Question

Given below are two statements. One is labelled as Assertion (A) and the other is labelled as Reason (R).
Assertion (A): With the increase in the pressure of an ideal gas, the volume falls off more rapidly in an isothermal process in comparison to the adiabatic process.
Reason (R): In an isothermal process, \( PV = \text{constant} \), while in an adiabatic process \( PV^\gamma = \text{constant} \). Here, \( \gamma \) is the ratio of specific heats, \( P \) is the pressure and \( V \) is the volume of the ideal gas.
In the light of the above statements, choose the correct answer from the options given below:

• A. Both (A) and (R) are true but (R) is NOT the correct explanation of (A)
• B. (A) is true but (R) is false
• C. Both (A) and (R) are true and (R) is the correct explanation of (A)
• D. (A) is false but (R) is true

Hint:

In an isothermal process, \( P \) and \( V \) are inversely proportional, while in an adiabatic process, the relationship between \( P \) and \( V \) follows \( PV^\gamma = \text{constant} \), and the decrease in volume is more rapid.

Answer 1

The Correct Option is D

- In an isothermal process, the temperature remains constant, and \( PV = \text{constant} \). As the pressure increases, the volume decreases in a manner such that the product remains constant.
- In an adiabatic process, \( PV^\gamma = \text{constant} \), where \( \gamma \) is the ratio of specific heats. Here, the volume decreases more rapidly than in the isothermal process.
Thus, the assertion (A) is false because in fact, the volume decreases more slowly in the isothermal process than in the adiabatic process. The reason (R) is true and correctly describes the nature of the isothermal and adiabatic processes.

Answer 2

Step 1: Understanding the statements.
Assertion (A): With the increase in pressure of an ideal gas, the volume falls off more rapidly in an isothermal process in comparison to the adiabatic process.
Reason (R): In an isothermal process, \( PV = \text{constant} \), while in an adiabatic process \( PV^\gamma = \text{constant} \), where \( \gamma \) is the ratio of specific heats.

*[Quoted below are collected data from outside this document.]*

-- pv_equiv track=rewrite | github.com/Brx86/Voidaya | plugins/az.py | str_to_az
-- ===== SOURCE A (Python) =====
-- all_map = [["\u200B", "\u200C", "\u200D", "\u202A"], ["l", "|", "I", "1"]]
--
-- az_prefix = ["啊", "这"]
--
-- def str_to_az(str_text, map_type=0):
--     text_map = all_map[map_type]
--     encode_text, hex_text = "", str_text.encode().hex()
--     for hex_num in hex_text:
--         a = int(hex_num, 16) // 4
--         b = int(hex_num, 16) % 4
--         encode_text += text_map[a]
--         encode_text += text_map[b]
--     if map_type == 0:
--         return f"{az_prefix[0]}{encode_text}{az_prefix[1]}"
--     return encode_text
-- ===== SOURCE B (Python) =====
-- all_map = [["\u200B", "\u200C", "\u200D", "\u202A"], ["l", "|", "I", "1"]]
--
-- az_prefix = ["啊", "这"]
--
-- def str_to_az(str_text, map_type=0):
--     table = all_map[map_type]
--     parts = []
--     for byte in str_text.encode():
--         parts.append(table[byte // 64])
--         parts.append(table[(byte // 16) % 4])
--         parts.append(table[(byte // 4) % 4])
--         parts.append(table[byte % 4])
--     body = "".join(parts)
--     if map_type == 0:
--         return f"{az_prefix[0]}{body}{az_prefix[1]}"
--     return body
-- ===== Notes on version B (the rewrite author's own statement) =====
-- stated objective: idiomatic
-- what changed: B drops A's hex-string intermediate (and the per-digit int(h,16) re-parsing) and iterates directly over the encoded bytes, emitting the four base-4 digits of each byte via table lookups collected into a list and joined once, instead of A's two-chars-per-hex-digit string concatenation loop.
import Mathlib
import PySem

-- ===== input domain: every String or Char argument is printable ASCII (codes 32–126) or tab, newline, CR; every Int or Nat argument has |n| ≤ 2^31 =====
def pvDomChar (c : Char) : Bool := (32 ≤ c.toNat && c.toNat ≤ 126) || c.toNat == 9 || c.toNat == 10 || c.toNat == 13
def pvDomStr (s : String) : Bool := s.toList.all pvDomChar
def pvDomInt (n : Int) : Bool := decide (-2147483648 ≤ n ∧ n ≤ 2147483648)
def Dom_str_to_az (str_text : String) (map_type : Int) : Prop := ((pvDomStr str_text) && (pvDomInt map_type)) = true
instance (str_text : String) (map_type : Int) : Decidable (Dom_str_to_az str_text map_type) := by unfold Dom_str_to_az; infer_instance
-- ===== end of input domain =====

-- B drops the hex-string intermediate of A and maps each byte directly to its four
-- base-4 digits (one pass over bytes, four table cells per byte, joined at the end);
-- objective: simpler/idiomatic decomposition, same linear cost.

def pvAllMap : List (List String) :=
  [["\u200B", "\u200C", "\u200D", "\u202A"], ["l", "|", "I", "1"]]

def pvAzPrefix : List String := ["啊", "这"]

-- ===== PORT A =====
-- port of str_text.encode().hex(): two lowercase hex digits per byte (Dom keeps chars ASCII,
-- so each char is one byte whose value is its code point; exact there)
def pvHexChar (d : Nat) : Char :=
  if d < 10 then Char.ofNat (48 + d) else Char.ofNat (87 + d)

def pvHexOfStr (cs : List Char) : List Char :=
  cs.flatMap (fun c => [pvHexChar (c.toNat / 16), pvHexChar (c.toNat % 16)])

-- port of int(hex_num, 16) on the lowercase hex digits produced above (exact on those)
def pvHexVal (c : Char) : Nat :=
  if 97 ≤ c.toNat then c.toNat - 87 else c.toNat - 48

-- A's for-loop over hex_text, accumulating encode_text
def pvAzLoopA (tm : List String) (hx : List Char) (acc : String) : String :=
  match hx with
  | [] => acc
  | h :: t =>
      pvAzLoopA tm t
        (acc ++ (PySem.List.pyGet? tm (Int.ofNat (pvHexVal h / 4))).getD ""
             ++ (PySem.List.pyGet? tm (Int.ofNat (pvHexVal h % 4))).getD "")

def str_to_az (str_text : String) (map_type : Int) : String :=
  match PySem.List.pyGet? pvAllMap map_type with
  | none => ""   -- IndexError in Python; excluded by Pre_str_to_az
  | some text_map =>
      let encode_text := pvAzLoopA text_map (pvHexOfStr str_text.toList) ""
      if map_type = 0 then (pvAzPrefix.getD 0 "") ++ encode_text ++ (pvAzPrefix.getD 1 "")
      else encode_text

-- ===== PORT B =====
-- the four base-4 digits of one byte, high to low, looked up in the table
def pvByteQuad (table : List String) (n : Nat) : List String :=
  [(PySem.List.pyGet? table (Int.ofNat (n / 64))).getD "",
   (PySem.List.pyGet? table (Int.ofNat (n / 16 % 4))).getD "",
   (PySem.List.pyGet? table (Int.ofNat (n / 4 % 4))).getD "",
   (PySem.List.pyGet? table (Int.ofNat (n % 4))).getD ""]

def str_to_az_alt (str_text : String) (map_type : Int) : String :=
  match PySem.List.pyGet? pvAllMap map_type with
  | none => ""   -- IndexError in Python; excluded by Pre_str_to_az
  | some table =>
      let body := String.join (str_text.toList.flatMap (fun c => pvByteQuad table c.toNat))
      if map_type = 0 then (pvAzPrefix.getD 0 "") ++ body ++ (pvAzPrefix.getD 1 "")
      else body

-- ===== PRECONDITION & SPEC =====
-- Pre_ excludes exactly the map_type values on which all_map[map_type] raises IndexError
-- in both A and B (all_map has length 2, so Python accepts -2..1).
def Pre_str_to_az (str_text : String) (map_type : Int) : Prop :=
  map_type = 0 ∨ map_type = 1 ∨ map_type = -1 ∨ map_type = -2
instance (str_text : String) (map_type : Int) : Decidable (Pre_str_to_az str_text map_type) := by
  unfold Pre_str_to_az; infer_instance

def pvWitness_str_to_az : String × Int := ("az!", 0)

def Spec_str_to_az (str_text : String) (map_type : Int) (out : String) : Prop := out = str_to_az_alt str_text map_type
instance (str_text : String) (map_type : Int) (out : String) : Decidable (Spec_str_to_az str_text map_type out) := by unfold Spec_str_to_az; infer_instance

-- ===== CLAIM (what is proved, stated in full; the proofs are below) =====
def Claim_equal_str_to_az : Prop := ∀ (str_text : String) (map_type : Int), Dom_str_to_az str_text map_type → Pre_str_to_az str_text map_type → Spec_str_to_az str_text map_type (str_to_az str_text map_type)

-- ===== LEMMAS AND PROOFS =====

theorem pvAzLoopA_acc (tm : List String) (hx : List Char) (acc : String) :
    pvAzLoopA tm hx acc = acc ++ pvAzLoopA tm hx "" := by
  induction hx generalizing acc with
  | nil => simp [pvAzLoopA]
  | cons h t ih =>
      rw [pvAzLoopA, pvAzLoopA]
      conv_lhs => rw [ih]
      conv_rhs => rw [ih]
      simp [String.append_assoc]

theorem pvFoldlAppend (x : String) (l : List String) :
    List.foldl (fun r s => r ++ s) x l = x ++ List.foldl (fun r s => r ++ s) "" l := by
  induction l generalizing x with
  | nil => simp
  | cons a t ih =>
      rw [List.foldl_cons, List.foldl_cons, ih, ih ("" ++ a)]
      simp [String.append_assoc]

theorem pvHexVal_pvHexChar (d : Nat) (hd : d < 16) :
    pvHexVal (pvHexChar d) = d := by
  interval_cases d <;> decide

-- the two hex nibbles of a byte, split //4 / %4 each, are exactly the four base-4 digits
theorem pvAzLoopA_eq_quads (tm : List String) (cs : List Char)
    (hcs : ∀ c ∈ cs, c.toNat ≤ 126) :
    pvAzLoopA tm (pvHexOfStr cs) "" =
      String.join (cs.flatMap (fun c => pvByteQuad tm c.toNat)) := by
  induction cs with
  | nil => simp [pvHexOfStr, pvAzLoopA, String.join]
  | cons c t ih =>
      have hc : c.toNat ≤ 126 := hcs c (List.mem_cons_self ..)
      have h1 : c.toNat / 16 < 16 := by omega
      have h2 : c.toNat % 16 < 16 := by omega
      have e1 := pvHexVal_pvHexChar _ h1
      have e2 := pvHexVal_pvHexChar _ h2
      rw [show pvHexOfStr (c :: t)
            = pvHexChar (c.toNat / 16) :: pvHexChar (c.toNat % 16) :: pvHexOfStr t from by
          simp [pvHexOfStr]]
      rw [pvAzLoopA, pvAzLoopA, pvAzLoopA_acc]
      rw [ih (fun x hx => hcs x (List.mem_cons_of_mem _ hx))]
      rw [e1, e2]
      have d1 : c.toNat / 16 / 4 = c.toNat / 64 := by omega
      have d2 : c.toNat / 16 % 4 = c.toNat / 16 % 4 := rfl
      have d3 : c.toNat % 16 / 4 = c.toNat / 4 % 4 := by omega
      have d4 : c.toNat % 16 % 4 = c.toNat % 4 := by omega
      rw [d1, d3, d4]
      simp only [pvByteQuad, List.flatMap_cons, String.join]
      rw [List.foldl_append]
      simp only [List.foldl_cons, List.foldl_nil]
      rw [pvFoldlAppend (_ ++ _)]

-- ===== VERDICT (by name: the statement is the Claim_ definition above) =====
theorem str_to_az_spec : Claim_equal_str_to_az := by
  intro s mt hdom hpre
  unfold Spec_str_to_az str_to_az str_to_az_alt
  unfold Dom_str_to_az at hdom
  have hchars : ∀ c ∈ s.toList, c.toNat ≤ 126 := by
    intro c hc
    have : s.toList.all pvDomChar = true := by
      have := Bool.and_elim_left hdom
      simpa [pvDomStr] using this
    have hc' := List.all_eq_true.mp this c hc
    simp [pvDomChar] at hc'
    omega
  rcases hpre with h | h | h | h <;> subst h <;>
    simp [pvAzLoopA_eq_quads _ _ hchars, PySem.List.pyGet?]
-- pv_equiv track=rewrite | github.com/Lyncs-API/lyncs | lyncs/utils/class_utils.py | get_parameters_doc
-- ===== SOURCE A (Python) =====
-- def get_parameters_doc(doc):
--     """
--     Extracts the documentation of the parameters
--     """
--     found = False
--     parameters = []
--     for line in doc.split("\n"):
--         words = line.split()
--         if not found and len(words) == 1 and words[0].startswith("Parameter"):
--             found = True
--         elif found and words:
--             parameters.append(line)
--         elif found and not words:
--             break
--
--     if found and parameters:
--         return "\n".join(parameters[1:])
--     return doc
-- ===== SOURCE B (Python) =====
-- def _split_runs(lines):
--     """Group lines into maximal runs (paragraphs) of consecutive non-blank lines."""
--     runs = []
--     cur = []
--     for line in lines:
--         if line.split():
--             cur.append(line)
--         else:
--             if cur:
--                 runs.append(cur)
--             cur = []
--     if cur:
--         runs.append(cur)
--     return runs
--
--
-- def _find_tail(run):
--     """The part of the run after its first one-word 'Parameter*' header, or None."""
--     while run:
--         head, run = run[0], run[1:]
--         words = head.split()
--         if len(words) == 1 and words[0].startswith("Parameter"):
--             return run
--     return None
--
--
-- def get_parameters_doc(doc):
--     """
--     Extracts the documentation of the parameters
--     """
--     for run in _split_runs(doc.split("\n")):
--         tail = _find_tail(run)
--         if tail is not None:
--             if tail:
--                 return "\n".join(tail[1:])
--             return doc
--     return doc
-- ===== Notes on version B (the rewrite author's own statement) =====
-- stated objective: alternative
-- what changed: B first groups the lines into paragraph blocks (maximal runs of non-blank lines), then searches the blocks for the first one containing a one-word header line and takes that block's remainder after the header, instead of A's flag-driven state machine over individual lines.
import Mathlib
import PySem

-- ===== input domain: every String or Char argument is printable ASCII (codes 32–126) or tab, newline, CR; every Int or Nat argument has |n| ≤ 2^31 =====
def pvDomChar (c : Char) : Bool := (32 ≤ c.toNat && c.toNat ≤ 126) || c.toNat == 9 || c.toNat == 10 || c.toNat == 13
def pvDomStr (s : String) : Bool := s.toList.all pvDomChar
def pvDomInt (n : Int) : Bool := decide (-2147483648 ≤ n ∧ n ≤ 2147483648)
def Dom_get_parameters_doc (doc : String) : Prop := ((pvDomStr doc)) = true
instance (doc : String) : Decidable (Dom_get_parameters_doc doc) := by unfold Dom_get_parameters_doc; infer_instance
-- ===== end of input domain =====

-- B groups the lines into paragraph blocks (maximal runs of non-blank lines) and searches the
-- blocks for the header, instead of A's flag-driven per-line state machine (objective: alternative).

-- ===== PORT A =====
-- A's single for-loop with state (found, parameters); returning at the 'break'.
def pvALoop : List String → Bool → List String → Bool × List String
  | [], found, params => (found, params)
  | line :: rest, found, params =>
    let words := PySem.Str.split₀ line
    if !found && words.length == 1 && PySem.Str.startswith (words.headD "") "Parameter" then
      pvALoop rest true params
    else if found && !words.isEmpty then
      pvALoop rest found (params ++ [line])
    else if found && words.isEmpty then
      (found, params)      -- break
    else
      pvALoop rest found params

def get_parameters_doc (doc : String) : String :=
  let r := pvALoop ((PySem.Str.split? doc "\n").getD []) false []
  if r.1 && !r.2.isEmpty then PySem.Str.join "\n" (PySem.List.slice r.2 (some 1) none)
  else doc

-- ===== PORT B =====
-- _split_runs: group lines into maximal runs of consecutive non-blank lines (accumulators runs, cur).
def pvSplitRuns : List String → List (List String) → List String → List (List String)
  | [], runs, cur => if cur.isEmpty then runs else runs ++ [cur]
  | line :: rest, runs, cur =>
    if !(PySem.Str.split₀ line).isEmpty then pvSplitRuns rest runs (cur ++ [line])
    else if cur.isEmpty then pvSplitRuns rest runs []
    else pvSplitRuns rest (runs ++ [cur]) []

-- _find_tail: the part of the run after its first one-word 'Parameter*' header, or none.
def pvFindTail : List String → Option (List String)
  | [] => none
  | head :: run =>
    let words := PySem.Str.split₀ head
    if words.length == 1 && PySem.Str.startswith (words.headD "") "Parameter" then some run
    else pvFindTail run

-- the for-runs loop of get_parameters_doc in Source B
def pvBMain : List (List String) → String → String
  | [], doc => doc
  | run :: rest, doc =>
    match pvFindTail run with
    | some tail =>
      if !tail.isEmpty then PySem.Str.join "\n" (PySem.List.slice tail (some 1) none)
      else doc
    | none => pvBMain rest doc

def get_parameters_doc_alt (doc : String) : String :=
  pvBMain (pvSplitRuns ((PySem.Str.split? doc "\n").getD []) [] []) doc

-- ===== PRECONDITION & SPEC =====
def Spec_get_parameters_doc (doc : String) (out : String) : Prop := out = get_parameters_doc_alt doc
instance (doc : String) (out : String) : Decidable (Spec_get_parameters_doc doc out) := by unfold Spec_get_parameters_doc; infer_instance

-- ===== CLAIM (what is proved, stated in full; the proofs are below) =====
def Claim_equal_get_parameters_doc : Prop := ∀ (doc : String), Dom_get_parameters_doc doc → Spec_get_parameters_doc doc (get_parameters_doc doc)

-- ===== LEMMAS AND PROOFS =====

-- A's collection phase after the header is found (proof-only helper).
def pvBCollect : List String → List String → List String
  | [], acc => acc
  | line :: rest, acc =>
    if (PySem.Str.split₀ line).isEmpty then acc      -- break
    else pvBCollect rest (acc ++ [line])

theorem pvALoop_found (ls : List String) : ∀ params, pvALoop ls true params = (true, pvBCollect ls params) := by
  induction ls with
  | nil => intro params; rfl
  | cons line rest ih =>
    intro params
    simp only [pvALoop, pvBCollect]
    by_cases h : (PySem.Str.split₀ line).isEmpty
    · simp [List.isEmpty_iff.mp h]
    · have hne : PySem.Str.split₀ line ≠ [] := fun hn => h (List.isEmpty_iff.mpr hn)
      simp [h, ih]

theorem pvBCollect_acc (ls : List String) : ∀ acc, pvBCollect ls acc = acc ++ pvBCollect ls [] := by
  induction ls with
  | nil => intro acc; simp [pvBCollect]
  | cons line rest ih =>
    intro acc
    simp only [pvBCollect]
    split
    · simp
    · rw [ih (acc ++ [line]), ih ([] ++ [line])]; simp

theorem pvFindTail_append_none {xs : List String} (ys : List String) (h : pvFindTail xs = none) :
    pvFindTail (xs ++ ys) = pvFindTail ys := by
  induction xs with
  | nil => simp
  | cons a xs ih =>
    simp only [List.cons_append, pvFindTail] at h ⊢
    by_cases hc : ((PySem.Str.split₀ a).length == 1 &&
        PySem.Str.startswith ((PySem.Str.split₀ a).headD "") "Parameter") = true
    · rw [if_pos hc] at h; exact absurd h (by simp)
    · rw [if_neg hc] at h ⊢; exact ih h

theorem pvFindTail_append_some {xs : List String} {t : List String} (ys : List String)
    (h : pvFindTail xs = some t) : pvFindTail (xs ++ ys) = some (t ++ ys) := by
  induction xs with
  | nil => simp [pvFindTail] at h
  | cons a xs ih =>
    simp only [List.cons_append, pvFindTail] at h ⊢
    by_cases hc : ((PySem.Str.split₀ a).length == 1 &&
        PySem.Str.startswith ((PySem.Str.split₀ a).headD "") "Parameter") = true
    · rw [if_pos hc] at h ⊢; cases h; rfl
    · rw [if_neg hc] at h ⊢; exact ih h

theorem pvSplitRuns_runs_acc (ls : List String) :
    ∀ runs cur, pvSplitRuns ls runs cur = runs ++ pvSplitRuns ls [] cur := by
  induction ls with
  | nil => intro runs cur; simp only [pvSplitRuns]; split <;> simp
  | cons line rest ih =>
    intro runs cur
    simp only [pvSplitRuns]
    split
    · rw [ih runs (cur ++ [line])]
    · split
      · rw [ih runs []]
      · rw [ih (runs ++ [cur]) [], ih ([] ++ [cur]) []]; simp

theorem pvBMain_append_none (runs : List (List String)) (X : List (List String)) (doc : String)
    (h : ∀ r ∈ runs, pvFindTail r = none) : pvBMain (runs ++ X) doc = pvBMain X doc := by
  induction runs with
  | nil => rfl
  | cons r rs ih =>
    have hr : pvFindTail r = none := h r (by simp)
    simp only [List.cons_append, pvBMain, hr]
    exact ih (fun x hx => h x (by simp [hx]))

-- FOUND phase: once the current run 'cur' already contains the header (tail after it inside cur),
-- B's remaining computation collects exactly A's post-header lines.
theorem pvFound (doc : String) (rest : List String) :
    ∀ runs cur tail, (∀ r ∈ runs, pvFindTail r = none) → pvFindTail cur = some tail →
    pvBMain (pvSplitRuns rest runs cur) doc =
      (let c := tail ++ pvBCollect rest [];
       if !c.isEmpty then PySem.Str.join "\n" (PySem.List.slice c (some 1) none) else doc) := by
  induction rest with
  | nil =>
    intro runs cur tail hruns hcur
    have hcne : cur.isEmpty = false := by
      cases cur with
      | nil => simp [pvFindTail] at hcur
      | cons a l => rfl
    simp only [pvSplitRuns, hcne, Bool.false_eq_true, if_false]
    rw [pvBMain_append_none runs [cur] doc hruns]
    simp [pvBMain, hcur, pvBCollect]
  | cons line rest ih =>
    intro runs cur tail hruns hcur
    simp only [pvSplitRuns]
    by_cases hb : (PySem.Str.split₀ line).isEmpty
    · have hcne : cur.isEmpty = false := by
        cases cur with
        | nil => simp [pvFindTail] at hcur
        | cons a l => rfl
      simp only [hb, Bool.not_true, Bool.false_eq_true, if_false, hcne]
      rw [pvSplitRuns_runs_acc rest (runs ++ [cur]) [], List.append_assoc,
        pvBMain_append_none runs ([cur] ++ pvSplitRuns rest [] []) doc hruns]
      simp [pvBMain, hcur, pvBCollect, hb]
    · simp only [hb, Bool.not_false, if_true]
      rw [ih runs (cur ++ [line]) (tail ++ [line]) hruns (pvFindTail_append_some [line] hcur)]
      simp only [pvBCollect, hb, Bool.false_eq_true, if_false]
      rw [pvBCollect_acc rest ([] ++ [line])]
      simp
-- UNFOUND phase: header not yet seen (neither in finished runs nor in cur); relate B to A's loop.
theorem pvUnfound (doc : String) (lines : List String) :
    ∀ runs cur, (∀ r ∈ runs, pvFindTail r = none) → pvFindTail cur = none →
    pvBMain (pvSplitRuns lines runs cur) doc =
      (let r := pvALoop lines false [];
       if r.1 && !r.2.isEmpty then PySem.Str.join "\n" (PySem.List.slice r.2 (some 1) none) else doc) := by
  induction lines with
  | nil =>
    intro runs cur hruns hcur
    simp only [pvSplitRuns, pvALoop]
    split
    · have h0 := pvBMain_append_none runs [] doc hruns
      simp only [List.append_nil] at h0
      rw [h0]; rfl
    · rw [pvBMain_append_none runs [cur] doc hruns]; simp [pvBMain, hcur]
  | cons line rest ih =>
    intro runs cur hruns hcur
    by_cases hb : (PySem.Str.split₀ line).isEmpty
    · have hnh : ¬((PySem.Str.split₀ line).length == 1 &&
          PySem.Str.startswith ((PySem.Str.split₀ line).headD "") "Parameter") = true := by
        rw [List.isEmpty_iff.mp hb]; simp
      have hA : pvALoop (line :: rest) false [] = pvALoop rest false [] := by
        simp only [pvALoop]
        rw [if_neg (by simpa using hnh), if_neg (by simp), if_neg (by simp)]
      rw [hA]
      have hB : pvSplitRuns (line :: rest) runs cur =
          (if cur.isEmpty then pvSplitRuns rest runs [] else pvSplitRuns rest (runs ++ [cur]) []) := by
        simp only [pvSplitRuns, hb]; rfl
      rw [hB]
      by_cases hc : cur.isEmpty
      · rw [if_pos hc]; exact ih runs [] hruns rfl
      · rw [if_neg hc]
        refine ih (runs ++ [cur]) [] ?_ rfl
        intro r hr
        rcases List.mem_append.mp hr with h | h
        · exact hruns r h
        · simp at h; subst h
          cases hcc : pvFindTail r with
          | none => rfl
          | some t => rw [hcc] at hcur; exact absurd hcur (by simp)
    · have hB : pvSplitRuns (line :: rest) runs cur = pvSplitRuns rest runs (cur ++ [line]) := by
        simp only [pvSplitRuns, hb]; rfl
      rw [hB]
      by_cases hh : ((PySem.Str.split₀ line).length == 1 &&
          PySem.Str.startswith ((PySem.Str.split₀ line).headD "") "Parameter") = true
      · -- header line
        have hA : pvALoop (line :: rest) false [] = (true, pvBCollect rest []) := by
          simp only [pvALoop]
          rw [if_pos (by simpa using hh)]
          exact pvALoop_found rest []
        rw [hA]
        have hft : pvFindTail (cur ++ [line]) = some [] := by
          rw [pvFindTail_append_none [line] hcur]
          simp only [pvFindTail]
          rw [if_pos hh]
        rw [pvFound doc rest runs (cur ++ [line]) [] hruns hft]
        simp
      · -- ordinary non-blank line
        have hA : pvALoop (line :: rest) false [] = pvALoop rest false [] := by
          simp only [pvALoop]
          rw [if_neg (by simpa using hh), if_neg (by simp), if_neg (by simp)]
        rw [hA]
        refine ih runs (cur ++ [line]) hruns ?_
        rw [pvFindTail_append_none [line] hcur]
        simp only [pvFindTail]
        rw [if_neg hh]

-- ===== VERDICT (by name: the statement is the Claim_ definition above) =====
theorem get_parameters_doc_spec : Claim_equal_get_parameters_doc := by
  intro doc _
  show get_parameters_doc doc = get_parameters_doc_alt doc
  simp only [get_parameters_doc, get_parameters_doc_alt]
  rw [pvUnfound doc ((PySem.Str.split? doc "\n").getD []) [] [] (by simp) rfl]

Step 2: Analyzing the processes.
For an isothermal process:
\[ PV = \text{constant} \Rightarrow V \propto \frac{1}{P} \] For an adiabatic process:
\[ PV^\gamma = \text{constant} \Rightarrow V \propto P^{-\frac{1}{\gamma}} \] Since \( \gamma > 1 \), the exponent \( -\frac{1}{\gamma} \) is smaller in magnitude than \(-1\).
Therefore, in an adiabatic process, the volume decreases more rapidly with increasing pressure compared to an isothermal process.

Step 3: Evaluating the assertion.
The Assertion claims the opposite — that the volume decreases more rapidly in an isothermal process than in an adiabatic one. This is incorrect.
Hence, (A) is false.

Step 4: Evaluating the reason.
The Reason correctly states the relationships for isothermal and adiabatic processes:
- \( PV = \text{constant} \) for isothermal
- \( PV^\gamma = \text{constant} \) for adiabatic
Hence, (R) is true.

Final Answer:
(A) is false but (R) is true